In Athens, the tack to the left has paid dividends: Blake Aued, the news editor of Athens-based Flagpole Magazine, calculated that 72 percent of voters in the May 22 race picked up a Democratic ballot. That’s about 6 percentage points higher than usual.

“There’s definite energy and enthusiasm,” Aued said. “But it’s a lot easier to turn out 2,000 extra voters than it is to turn out an additional 200,000 — which is what Stacey Abrams needs. It will take such an incredible effort statewide, and that’s the November question for her.”

‘Everything got shaken’

The newly elected commissioners say their playbook is ripe for replication.

Russell Edwards, who beat two opponents without a runoff, said he grew tired of watching Atlanta and Clarkston lead the way on progressive issues such as decriminalization of marijuana and ending cash bail. He talked about a “live-and-let-live” policy for immigration and positioning Athens as a trailblazer for progressive issues.

“We had eight years of status quo,” he said. “Other cities have led the way, and it was time for us to act.”

Others were no less ebullient at a party meeting that doubled as a victory lap. To a standing-room-only crowd, Tim Denson talked about how his frustrations with the Democratic Party melted away with the voters’ embrace of progressive platforms.

“We just took over City Hall,” he said. “And we’re going to get things done, first and foremost.”

Parker, who goes by the stage name Linqua Franqa, may have had the toughest battle. She edged out an opponent who was handpicked by the retiring incumbent by 13 votes, turning her home near downtown Athens into a “tornado of electoral fury” with volunteers and supporters surging in and out.

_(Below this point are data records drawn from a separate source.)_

-- pv_equiv track=rewrite | github.com/jonathonreilly/toy-physics | scripts/frontier_directed_cell_boundary_cluster.py | vertices_cell
-- ===== SOURCE A (Python) =====
-- from itertools import combinations, product
--
-- Cell = tuple[tuple[int, int, int, int], tuple[int, int, int]]
--
-- def vertices_cell(cell: Cell) -> set[tuple[int, int, int, int]]:
--     anchor, axes = cell
--     vertices: set[tuple[int, int, int, int]] = set()
--     for bits in product((0, 1), repeat=3):
--         point = list(anchor)
--         for bit, axis in zip(bits, axes):
--             point[axis] += bit
--         vertices.add(tuple(point))
--     return vertices
-- ===== SOURCE B (Python) =====
-- def _shift(v, axis):
--     w = list(v)
--     w[axis] += 1
--     return tuple(w)
--
-- def vertices_cell(cell):
--     anchor, axes = cell
--     vertices = {tuple(anchor)}
--     # build the vertex set incrementally: one set-doubling pass per axis, last axis first
--     for axis in reversed(axes):
--         vertices |= {_shift(v, axis) for v in vertices}
--     return vertices
-- ===== Notes on version B (the rewrite author's own statement) =====
-- stated objective: alternative
-- what changed: B builds the vertex set incrementally, starting from the anchor alone and doubling the set once per axis (unioning in a +1-shifted copy along that axis), instead of enumerating all 2^3 bit patterns and re-applying every bit to a fresh copy of the anchor.
import Mathlib
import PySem

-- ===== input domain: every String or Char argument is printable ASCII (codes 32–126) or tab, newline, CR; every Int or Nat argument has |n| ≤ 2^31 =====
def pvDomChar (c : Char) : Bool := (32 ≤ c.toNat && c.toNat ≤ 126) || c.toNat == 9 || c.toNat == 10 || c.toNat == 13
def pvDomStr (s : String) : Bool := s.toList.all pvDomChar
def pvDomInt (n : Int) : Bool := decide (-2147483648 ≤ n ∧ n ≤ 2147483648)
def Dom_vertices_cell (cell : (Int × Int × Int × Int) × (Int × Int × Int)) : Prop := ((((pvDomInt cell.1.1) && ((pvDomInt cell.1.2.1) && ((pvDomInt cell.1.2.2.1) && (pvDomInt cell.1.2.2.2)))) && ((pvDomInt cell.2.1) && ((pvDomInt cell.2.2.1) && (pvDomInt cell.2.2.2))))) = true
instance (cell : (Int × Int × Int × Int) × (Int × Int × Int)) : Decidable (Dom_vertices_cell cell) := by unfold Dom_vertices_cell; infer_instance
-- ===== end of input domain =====

-- B builds the vertex set incrementally (one set-doubling pass per axis, last axis first)
-- instead of enumerating all 2^3 bit patterns; same cost, different decomposition.

-- ===== PORT A =====
-- product((0, 1), repeat=3), in Python's order
def pvBits : List (Int × Int × Int) :=
  [(0 : Int), 1].flatMap (fun b0 => [(0 : Int), 1].flatMap (fun b1 => [(0 : Int), 1].map (fun b2 => (b0, b1, b2))))

-- point[axis] += bit on the point list (exact Python indexing for axis ∈ [-4,3], which Pre_ guarantees)
def pvApplyBit (p : List Int) (bit axis : Int) : List Int :=
  PySem.List.pySetD p axis (PySem.List.pyGetD p axis 0 + bit)

-- tuple(point) for the always-4-element point list
def pvTup4 (p : List Int) : Int × Int × Int × Int :=
  match p with
  | [a, b, c, d] => (a, b, c, d)
  | _ => (0, 0, 0, 0)

def vertices_cell (cell : (Int × Int × Int × Int) × (Int × Int × Int)) : List (Int × Int × Int × Int) :=
  let anchor := cell.1
  let axes := cell.2
  pvBits.foldl (fun vertices bits =>
    let p0 : List Int := [anchor.1, anchor.2.1, anchor.2.2.1, anchor.2.2.2]
    let p1 := pvApplyBit p0 bits.1 axes.1
    let p2 := pvApplyBit p1 bits.2.1 axes.2.1
    let p3 := pvApplyBit p2 bits.2.2 axes.2.2
    PySem.Set.add vertices (pvTup4 p3)) PySem.Set.empty

-- ===== PORT B =====
-- _shift: w = list(v); w[axis] += 1; tuple(w) (exact Python indexing for axis ∈ [-4,3], which Pre_ guarantees)
def pvShift (v : Int × Int × Int × Int) (axis : Int) : Int × Int × Int × Int :=
  let w : List Int := [v.1, v.2.1, v.2.2.1, v.2.2.2]
  match PySem.List.pySetD w axis (PySem.List.pyGetD w axis 0 + 1) with
  | [a, b, c, d] => (a, b, c, d)
  | _ => (0, 0, 0, 0)

def vertices_cell_alt (cell : (Int × Int × Int × Int) × (Int × Int × Int)) : List (Int × Int × Int × Int) :=
  let anchor := cell.1
  let axes := cell.2
  [axes.2.2, axes.2.1, axes.1].foldl
    (fun vertices axis => PySem.Set.update vertices (vertices.map (fun v => pvShift v axis)))
    (PySem.Set.add PySem.Set.empty anchor)

-- ===== PRECONDITION & SPEC =====
-- Pre_ excludes exactly the inputs where the Pythons raise IndexError: an axis outside [-4,3]
-- is an invalid Python index into a 4-element list.
def Pre_vertices_cell (cell : (Int × Int × Int × Int) × (Int × Int × Int)) : Prop :=
  (-4 ≤ cell.2.1 ∧ cell.2.1 < 4) ∧ (-4 ≤ cell.2.2.1 ∧ cell.2.2.1 < 4) ∧ (-4 ≤ cell.2.2.2 ∧ cell.2.2.2 < 4)
instance (cell : (Int × Int × Int × Int) × (Int × Int × Int)) : Decidable (Pre_vertices_cell cell) := by unfold Pre_vertices_cell; infer_instance
def pvWitness_vertices_cell : ((Int × Int × Int × Int) × (Int × Int × Int)) := ((0, 0, 0, 0), (0, 1, 2))

def Spec_vertices_cell (cell : (Int × Int × Int × Int) × (Int × Int × Int)) (out : List (Int × Int × Int × Int)) : Prop := out = vertices_cell_alt cell
instance (cell : (Int × Int × Int × Int) × (Int × Int × Int)) (out : List (Int × Int × Int × Int)) : Decidable (Spec_vertices_cell cell out) := by unfold Spec_vertices_cell; infer_instance

-- ===== CLAIM (what is proved, stated in full; the proofs are below) =====
def Claim_equal_vertices_cell : Prop := ∀ (cell : (Int × Int × Int × Int) × (Int × Int × Int)), Dom_vertices_cell cell → Pre_vertices_cell cell → Spec_vertices_cell cell (vertices_cell cell)

-- ===== LEMMAS AND PROOFS =====

-- translation by the anchor
def pvT (a b c d : Int) (v : Int × Int × Int × Int) : Int × Int × Int × Int :=
  (a + v.1, b + v.2.1, c + v.2.2.1, d + v.2.2.2)

-- add t at coordinate axis % 4 (tuple level)
def pvBmpT (axis t : Int) (v : Int × Int × Int × Int) : Int × Int × Int × Int :=
  if PySem.Int.mod axis 4 = 0 then (v.1 + t, v.2.1, v.2.2.1, v.2.2.2)
  else if PySem.Int.mod axis 4 = 1 then (v.1, v.2.1 + t, v.2.2.1, v.2.2.2)
  else if PySem.Int.mod axis 4 = 2 then (v.1, v.2.1, v.2.2.1 + t, v.2.2.2)
  else (v.1, v.2.1, v.2.2.1, v.2.2.2 + t)

def pvTl (v : Int × Int × Int × Int) : List Int := [v.1, v.2.1, v.2.2.1, v.2.2.2]

-- B's loop in terms of pvBmpT
def pvAltC (anchor : Int × Int × Int × Int) (x y z : Int) : List (Int × Int × Int × Int) :=
  [z, y, x].foldl (fun vertices ax => PySem.Set.update vertices (vertices.map (pvBmpT ax 1)))
    (PySem.Set.add PySem.Set.empty anchor)

lemma pvT_inj (a b c d : Int) (u v : Int × Int × Int × Int) (h : pvT a b c d u = pvT a b c d v) : u = v := by
  obtain ⟨u1, u2, u3, u4⟩ := u; obtain ⟨v1, v2, v3, v4⟩ := v
  simp [pvT, Prod.ext_iff] at h ⊢; omega

lemma pvBmpT_pvT (axis t a b c d : Int) (v : Int × Int × Int × Int) :
    pvBmpT axis t (pvT a b c d v) = pvT a b c d (pvBmpT axis t v) := by
  unfold pvBmpT pvT
  split_ifs <;> (simp [Prod.ext_iff]; omega)

lemma pvApplyBit_pvTl (v : Int × Int × Int × Int) (t i : Int) (h1 : -4 ≤ i) (h2 : i < 4) :
    pvApplyBit (pvTl v) t i = pvTl (pvBmpT i t v) := by
  obtain ⟨p, q, r, s⟩ := v
  interval_cases i <;>
    simp [pvApplyBit, pvBmpT, pvTl, PySem.List.pySetD, PySem.List.pySet?, PySem.List.pyGetD,
      PySem.List.pyGet?, PySem.List.pyIdx?, PySem.Int.mod]

lemma pvTup4_pvTl (v : Int × Int × Int × Int) : pvTup4 (pvTl v) = v := rfl

lemma pvShift_eq (axis : Int) (h1 : -4 ≤ axis) (h2 : axis < 4) (v : Int × Int × Int × Int) :
    pvShift v axis = pvBmpT axis 1 v := by
  show pvTup4 (pvApplyBit (pvTl v) 1 axis) = _
  rw [pvApplyBit_pvTl v 1 axis h1 h2, pvTup4_pvTl]

lemma set_add_map (f : (Int × Int × Int × Int) → (Int × Int × Int × Int))
    (hf : ∀ u v, f u = f v → u = v) (s : List (Int × Int × Int × Int)) (x : Int × Int × Int × Int) :
    PySem.Set.add (s.map f) (f x) = (PySem.Set.add s x).map f := by
  rw [PySem.Set.add_eq_ite, PySem.Set.add_eq_ite]
  by_cases h : x ∈ s
  · simp [h, List.mem_map.mpr ⟨x, h, rfl⟩]
  · have : f x ∉ s.map f := by
      intro hm; obtain ⟨y, hy, he⟩ := List.mem_map.mp hm; exact h (hf y x he ▸ hy)
    simp [h, this]

lemma set_update_map (f : (Int × Int × Int × Int) → (Int × Int × Int × Int))
    (hf : ∀ u v, f u = f v → u = v) (L : List (Int × Int × Int × Int)) :
    ∀ s : List (Int × Int × Int × Int),
      PySem.Set.update (s.map f) (L.map f) = (PySem.Set.update s L).map f := by
  induction L with
  | nil => intro s; rfl
  | cons x xs ih =>
    intro s
    rw [List.map_cons, PySem.Set.update_cons, PySem.Set.update_cons, set_add_map f hf, ih]

lemma set_ofList_map (f : (Int × Int × Int × Int) → (Int × Int × Int × Int))
    (hf : ∀ u v, f u = f v → u = v) (L : List (Int × Int × Int × Int)) :
    PySem.Set.ofList (L.map f) = (PySem.Set.ofList L).map f := by
  have h := set_update_map f hf L []
  simpa [PySem.Set.update_nil_left] using h

-- A's loop as set(map F bits)
lemma vertices_cell_eq_ofList (a b c d x y z : Int)
    (hx1 : -4 ≤ x) (hx2 : x < 4) (hy1 : -4 ≤ y) (hy2 : y < 4) (hz1 : -4 ≤ z) (hz2 : z < 4) :
    vertices_cell ((a, b, c, d), (x, y, z)) =
      PySem.Set.ofList (pvBits.map (fun bt => pvBmpT z bt.2.2 (pvBmpT y bt.2.1 (pvBmpT x bt.1 (a, b, c, d))))) := by
  have hF : ∀ bt : Int × Int × Int,
      pvTup4 (pvApplyBit (pvApplyBit (pvApplyBit [a, b, c, d] bt.1 x) bt.2.1 y) bt.2.2 z) =
        pvBmpT z bt.2.2 (pvBmpT y bt.2.1 (pvBmpT x bt.1 (a, b, c, d))) := by
    intro bt
    rw [show [a, b, c, d] = pvTl (a, b, c, d) from rfl,
      pvApplyBit_pvTl _ _ _ hx1 hx2, pvApplyBit_pvTl _ _ _ hy1 hy2,
      pvApplyBit_pvTl _ _ _ hz1 hz2, pvTup4_pvTl]
  simp only [vertices_cell]
  rw [← PySem.Set.update_nil_left, PySem.Set.update_map_eq_foldl_add]
  simp only [hF]
  rfl

lemma vertices_cell_shift (a b c d x y z : Int)
    (hx1 : -4 ≤ x) (hx2 : x < 4) (hy1 : -4 ≤ y) (hy2 : y < 4) (hz1 : -4 ≤ z) (hz2 : z < 4) :
    vertices_cell ((a, b, c, d), (x, y, z)) =
      (vertices_cell ((0, 0, 0, 0), (x, y, z))).map (pvT a b c d) := by
  rw [vertices_cell_eq_ofList a b c d x y z hx1 hx2 hy1 hy2 hz1 hz2,
    vertices_cell_eq_ofList 0 0 0 0 x y z hx1 hx2 hy1 hy2 hz1 hz2,
    ← set_ofList_map (pvT a b c d) (pvT_inj a b c d), List.map_map]
  congr 1
  apply List.map_congr_left
  intro bt _
  have h0 : (a, b, c, d) = pvT a b c d ((0 : Int), (0 : Int), (0 : Int), (0 : Int)) := by
    simp [pvT]
  rw [Function.comp_apply, h0, pvBmpT_pvT, pvBmpT_pvT, pvBmpT_pvT]

lemma vertices_cell_alt_eq_pvAltC (a b c d x y z : Int)
    (hx1 : -4 ≤ x) (hx2 : x < 4) (hy1 : -4 ≤ y) (hy2 : y < 4) (hz1 : -4 ≤ z) (hz2 : z < 4) :
    vertices_cell_alt ((a, b, c, d), (x, y, z)) = pvAltC (a, b, c, d) x y z := by
  simp only [vertices_cell_alt, pvAltC, List.foldl_cons, List.foldl_nil,
    show (fun v => pvShift v x) = pvBmpT x 1 from funext (pvShift_eq x hx1 hx2),
    show (fun v => pvShift v y) = pvBmpT y 1 from funext (pvShift_eq y hy1 hy2),
    show (fun v => pvShift v z) = pvBmpT z 1 from funext (pvShift_eq z hz1 hz2)]

lemma pvAltC_shift (a b c d x y z : Int) :
    pvAltC (a, b, c, d) x y z = (pvAltC (0, 0, 0, 0) x y z).map (pvT a b c d) := by
  have key : ∀ (L : List Int) (s : List (Int × Int × Int × Int)),
      L.foldl (fun vs ax => PySem.Set.update vs (vs.map (pvBmpT ax 1))) (s.map (pvT a b c d)) =
        (L.foldl (fun vs ax => PySem.Set.update vs (vs.map (pvBmpT ax 1))) s).map (pvT a b c d) := by
    intro L
    induction L with
    | nil => intro s; rfl
    | cons ax L ih =>
      intro s
      simp only [List.foldl_cons]
      rw [show (s.map (pvT a b c d)).map (pvBmpT ax 1) = (s.map (pvBmpT ax 1)).map (pvT a b c d) by
          rw [List.map_map, List.map_map]
          apply List.map_congr_left
          intro v _
          simp only [Function.comp_apply, pvBmpT_pvT],
        set_update_map (pvT a b c d) (pvT_inj a b c d), ih]
  simp only [pvAltC]
  have h0 : PySem.Set.add PySem.Set.empty ((a : Int), b, c, d) =
      (PySem.Set.add PySem.Set.empty ((0 : Int), (0 : Int), (0 : Int), (0 : Int))).map (pvT a b c d) := by
    simp [PySem.Set.add, PySem.Set.empty, pvT]
  rw [h0, key]

lemma mod4_bounds (x : Int) : 0 ≤ PySem.Int.mod x 4 ∧ PySem.Int.mod x 4 < 4 := by
  rw [PySem.Int.mod_eq_emod_of_pos (by norm_num)]
  exact ⟨Int.emod_nonneg x (by norm_num), Int.emod_lt_of_pos x (by norm_num)⟩

lemma mod4_mod4 (x : Int) : PySem.Int.mod (PySem.Int.mod x 4) 4 = PySem.Int.mod x 4 := by
  rw [PySem.Int.mod_eq_emod_of_pos (by norm_num), PySem.Int.mod_eq_emod_of_pos (by norm_num)]
  exact Int.emod_emod_of_dvd x (by norm_num)

lemma pvBmpT_mod (axis t : Int) (v : Int × Int × Int × Int) :
    pvBmpT (PySem.Int.mod axis 4) t v = pvBmpT axis t v := by
  simp only [pvBmpT, mod4_mod4]

lemma pvAltC_mod (anchor : Int × Int × Int × Int) (x y z : Int) :
    pvAltC anchor x y z = pvAltC anchor (PySem.Int.mod x 4) (PySem.Int.mod y 4) (PySem.Int.mod z 4) := by
  simp only [pvAltC, List.foldl_cons, List.foldl_nil,
    show pvBmpT (PySem.Int.mod x 4) 1 = pvBmpT x 1 from funext (pvBmpT_mod x 1),
    show pvBmpT (PySem.Int.mod y 4) 1 = pvBmpT y 1 from funext (pvBmpT_mod y 1),
    show pvBmpT (PySem.Int.mod z 4) 1 = pvBmpT z 1 from funext (pvBmpT_mod z 1)]

-- ===== VERDICT (by name: the statement is the Claim_ definition above) =====
set_option maxHeartbeats 1000000 in
theorem vertices_cell_spec : Claim_equal_vertices_cell := by
  intro cell _ hPre
  obtain ⟨⟨a, b, c, d⟩, x, y, z⟩ := cell
  obtain ⟨⟨hx1, hx2⟩, ⟨hy1, hy2⟩, hz1, hz2⟩ := hPre
  unfold Spec_vertices_cell
  rw [vertices_cell_shift a b c d x y z hx1 hx2 hy1 hy2 hz1 hz2,
    vertices_cell_alt_eq_pvAltC a b c d x y z hx1 hx2 hy1 hy2 hz1 hz2,
    pvAltC_shift a b c d x y z]
  congr 1
  rw [vertices_cell_eq_ofList 0 0 0 0 x y z hx1 hx2 hy1 hy2 hz1 hz2, pvAltC_mod]
  have hx' : ∀ t v, pvBmpT x t v = pvBmpT (PySem.Int.mod x 4) t v := fun t v => (pvBmpT_mod x t v).symm
  have hy' : ∀ t v, pvBmpT y t v = pvBmpT (PySem.Int.mod y 4) t v := fun t v => (pvBmpT_mod y t v).symm
  have hz' : ∀ t v, pvBmpT z t v = pvBmpT (PySem.Int.mod z 4) t v := fun t v => (pvBmpT_mod z t v).symm
  simp only [hx', hy', hz']
  have hbx := mod4_bounds x
  have hby := mod4_bounds y
  have hbz := mod4_bounds z
  generalize PySem.Int.mod x 4 = mx at hbx ⊢
  generalize PySem.Int.mod y 4 = my at hby ⊢
  generalize PySem.Int.mod z 4 = mz at hbz ⊢
  obtain ⟨hbx1, hbx2⟩ := hbx
  obtain ⟨hby1, hby2⟩ := hby
  obtain ⟨hbz1, hbz2⟩ := hbz
  interval_cases mx <;> interval_cases my <;> interval_cases mz <;> decide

She pledged to be a voice for her district, an economically struggling swath of east Athens that lacked some of the same amenities that other parts of town enjoyed. She knows, she added, that her election was the easy part.

“We pulled off incredible things here because we got tired of waiting around for a hero to save us,” Parker said. “Everyday folks can go out and do this work.

“It’s an earthquake. Everything got shaken up. But it needed to.”